Liveblog: Managing Your Heroes: The People Aspect of Monitoring

At the Nagios World Conference, North America Alex Solomon of PagerDuty talked about Managing Your Heroes: The People Aspect of Monitoring.

First he goes over some acronyms:
SLA – service level agreement
MTTR – mean time to resolution – avg time it takes to fix a problem
– also mean time to response, a subset of MTTR – avg time it takes to respond.
MTBF – mean time between failures

How can we prevent outages?
– look for single points of failure (SPOFs) – engineer them to be redundant, if you can’t live with the downtime.
– a complex, monolithic system means that a failure in one part can fail another part. e.g. if your reporting tool is heavily loaded, that will affect your customers who want to buy your product, if your reporting tool and sales system go against the same machines.
– systems that change a lot are prone to more outages
– Outages WILL happen

Failure lifecycle:
– monitoring -> alert -> investigate -> fix -> root-cause analysis, and from here it could go back to any of the other stages. The line between fix and investigate is blurry, because you might try something in the course of investigation and it might actually fix it.

Why monitor everything?
Metrics, metrics, metrics. “If it’s easy, just monitor it. You can’t have too many metrics.”

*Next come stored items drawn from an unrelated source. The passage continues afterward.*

-- pv_equiv track=rewrite | github.com/Chunhao-Li/Learning-Python | Course Learning/Homework4/max_increase.py | max_increase_ls
-- ===== SOURCE A (Python) =====
-- def max_increase_ls(seq):
--     '''To make a list of increments'''
--     index = 0
--     increase_ls = []
--     while index < len(seq)-1:
--         l_num = seq[index]
--         h_num = max(seq[index:])
--         m_increase = h_num - l_num
--         increase_ls += [m_increase]
--         index += 1
--     return increase_ls
-- ===== SOURCE B (Python) =====
-- def max_increase_ls(seq):
--     '''Single right-to-left pass tracking the running suffix maximum.'''
--     running = None
--     out = []
--     for x in reversed(seq):
--         if running is None:
--             running = x
--         else:
--             running = max(running, x)
--             out.append(running - x)
--     out.reverse()
--     return out
-- ===== Notes on version B (the rewrite author's own statement) =====
-- stated objective: faster
-- what changed: Replaced the per-index max(seq[index:]) rescans by one right-to-left pass that maintains the running suffix maximum.
import Mathlib
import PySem

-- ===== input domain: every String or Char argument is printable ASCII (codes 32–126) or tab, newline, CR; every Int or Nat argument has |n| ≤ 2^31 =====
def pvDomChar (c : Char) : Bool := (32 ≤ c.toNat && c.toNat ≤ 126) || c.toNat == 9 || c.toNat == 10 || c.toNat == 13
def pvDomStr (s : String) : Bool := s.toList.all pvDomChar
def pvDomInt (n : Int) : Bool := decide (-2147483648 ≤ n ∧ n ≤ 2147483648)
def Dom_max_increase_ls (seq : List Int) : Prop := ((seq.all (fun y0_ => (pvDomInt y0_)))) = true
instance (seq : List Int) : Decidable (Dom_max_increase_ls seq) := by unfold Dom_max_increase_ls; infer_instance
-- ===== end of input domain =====

-- B replaces A's quadratic per-index max(seq[index:]) rescans by a single right-to-left
-- pass tracking the running suffix maximum (objective: faster, asymptotic).

-- ===== PORT A =====
-- while index < len(seq)-1: append max(seq[index:]) - seq[index]; index += 1
-- (seq[index] and max(...) are in range/nonempty under the loop guard, so the .getD 0
-- defaults of the Option-returning primitives are never actually used)
def maxIncAuxA (seq : List Int) (index : Nat) : List Int :=
  if index < seq.length - 1 then
    let l_num := PySem.List.pyGetD seq (index : Int) 0
    let h_num := (PySem.List.max? (PySem.List.slice seq (some (index : Int)) none) (fun y => y)).getD 0
    (h_num - l_num) :: maxIncAuxA seq (index + 1)
  else []
termination_by seq.length - index

def max_increase_ls (seq : List Int) : List Int := maxIncAuxA seq 0

-- ===== PORT B =====
-- for x in reversed(seq): update running suffix max (None until first element), append diff; reverse at the end
def maxIncStepB (st : Option Int × List Int) (x : Int) : Option Int × List Int :=
  match st with
  | (none, out) => (some x, out)
  | (some r, out) => let r' := max r x; (some r', out ++ [r' - x])

def max_increase_ls_alt (seq : List Int) : List Int :=
  ((seq.reverse.foldl maxIncStepB (none, [])).2).reverse

-- ===== PRECONDITION & SPEC =====
def Spec_max_increase_ls (seq : List Int) (out : List Int) : Prop := out = max_increase_ls_alt seq
instance (seq : List Int) (out : List Int) : Decidable (Spec_max_increase_ls seq out) := by unfold Spec_max_increase_ls; infer_instance

-- ===== CLAIM (what is proved, stated in full; the proofs are below) =====
def Claim_equal_max_increase_ls : Prop := ∀ (seq : List Int), Dom_max_increase_ls seq → Spec_max_increase_ls seq (max_increase_ls seq)

-- ===== LEMMAS AND PROOFS =====

/-- Reference recursion both ports are reduced to. -/
def gRef : List Int → List Int
  | [] => []
  | [_] => []
  | x :: y :: t => ((y :: t).foldl max x - x) :: gRef (y :: t)

theorem foldl_max_swap (t : List Int) (a b : Int) :
    max (t.foldl max a) b = t.foldl max (max a b) := by
  induction t generalizing a with
  | nil => rfl
  | cons c t ih =>
      simp only [List.foldl_cons]
      rw [ih (max a c), max_right_comm]

theorem gRef_short (l : List Int) (h : l.length ≤ 1) : gRef l = [] := by
  match l with
  | [] => rfl
  | [_] => rfl
  | _ :: _ :: _ => simp at h

theorem auxA_eq_gRef (seq : List Int) (index : Nat) :
    maxIncAuxA seq index = gRef (seq.drop index) := by
  induction index using (maxIncAuxA.induct seq) with
  | case1 index hlt ih =>
      rw [maxIncAuxA, if_pos hlt]
      have hidx : index < seq.length := by omega
      have hidx1 : index + 1 < seq.length := by omega
      have hdrop : seq.drop index = seq[index] :: seq.drop (index + 1) :=
        List.drop_eq_getElem_cons hidx
      have hdrop1 : seq.drop (index + 1) = seq[index + 1] :: seq.drop (index + 2) :=
        List.drop_eq_getElem_cons hidx1
      have hslice : PySem.List.slice seq (some (index : Int)) none = seq.drop index :=
        PySem.List.slice_from_natCast seq index
      rw [hslice, hdrop, PySem.List.max?_id_cons]
      have hget : PySem.List.pyGetD seq (index : Int) 0 = seq[index] := by
        rw [PySem.List.pyGetD_natCast, List.getD_eq_getElem seq 0 hidx]
      rw [hget, ih, hdrop1]
      rfl
  | case2 index hge =>
      rw [maxIncAuxA, if_neg hge]
      exact (gRef_short _ (by simp; omega)).symm

theorem foldB_inv (l : List Int) (h : l ≠ []) :
    l.reverse.foldl maxIncStepB (none, []) =
      (some (l.tail.foldl max (l.head h)), (gRef l).reverse) := by
  induction l with
  | nil => exact absurd rfl h
  | cons x rest ih =>
      cases rest with
      | nil => rfl
      | cons y t =>
          have hr : (y :: t) ≠ [] := by simp
          rw [List.reverse_cons, List.foldl_append, ih hr]
          simp only [List.foldl_cons, List.foldl_nil, maxIncStepB,
            List.head_cons, List.tail_cons]
          have h1 : max (List.foldl max y t) x = List.foldl max (max x y) t := by
            rw [foldl_max_swap, max_comm y x]
          rw [h1, Prod.mk.injEq]
          refine ⟨rfl, ?_⟩
          rw [show gRef (x :: y :: t) = ((y :: t).foldl max x - x) :: gRef (y :: t) from rfl]
          rw [List.reverse_cons, List.foldl_cons]

theorem altB_eq_gRef (l : List Int) : max_increase_ls_alt l = gRef l := by
  cases l with
  | nil => rfl
  | cons x rest =>
      unfold max_increase_ls_alt
      rw [foldB_inv (x :: rest) (by simp)]
      simp

-- ===== VERDICT (by name: the statement is the Claim_ definition above) =====
theorem max_increase_ls_spec : Claim_equal_max_increase_ls := by
  intro seq _
  unfold Spec_max_increase_ls max_increase_ls
  rw [auxA_eq_gRef seq 0, List.drop_zero, altB_eq_gRef]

Tools – for internal, behind the firewall – Nagios, Splunk. Exetrnal – New Relic, Pingdom. Metrics – graphite, data dog.

Severities – based on business impact
sev1 – large scale business loss (critical)
sev2 – small to medium business loss (critical)
sev3 – no immediate business loss, customer may be impacted
sev4 – no immediate business loss, no customers impacted

Each severity level should have it’s own standard operating procedure (SOP)/SLA:
sev1 – major outage, all hands on deck. Notify the team via phone/sms, response time 5 min
sev2 – critical issue – notify the oncall person/team via phone/sms, response time 15 min
sev3/4 – non-critical issue notify on-call person via e-mail, response time next business day.

Severities can be downgraded/upgraded.

Alert *before* systems fail completely.

Oncall best practices – have a cellphone for phone calls and SMS. You might want to get a pager, but the paging system isn’t necessarily reliable either. A smart phone is better, because you can then handle the problem from the phone. 4G/3G internet – like a 4g hotspot, a USB modem, or tethering.

Set up your system so it pages multiple times until you respond. Escalate to different phones as needed. Get a vibrating bluetooth bracelet if you sleep with someone else and they don’t want to be disturbed.

Don’t send calls to the whole team if one person can handle it. You wake everyone up, the issue could be ignored by everyone or duplicated by everyone.

Follow-the-sun paging, oncall schedules.

Measure on-call performance, measure MTTR, % of issues that were escalated, set up policies to encourage good performance. Managers should be in the on-call chain, and you can pay people extra to do on-call. Google pays per on-call shift, so people actually volunteer to be on-call.

NOCs reduce the MTTR drastically. Expensive (staffed 24×7 with multiple ppl). But you can train your NOC staff to fix a good percentage of the issues. As you scale, you might want a hybrid on-call approach – NOC handles some, teams directly handle others.

Automate fixes and/or add more fault tolerance.

You need the right tools (monitoring tools were mentioned before). Soft tools:
voice – conference bridge / skype / google hangout
chat – hipchat, campfire [we use IRC at mozilla]

Best practice: having an incident commander – provides leadership and is in charge of the situation. prevents analysis paralysis, instructs who should do what, etc.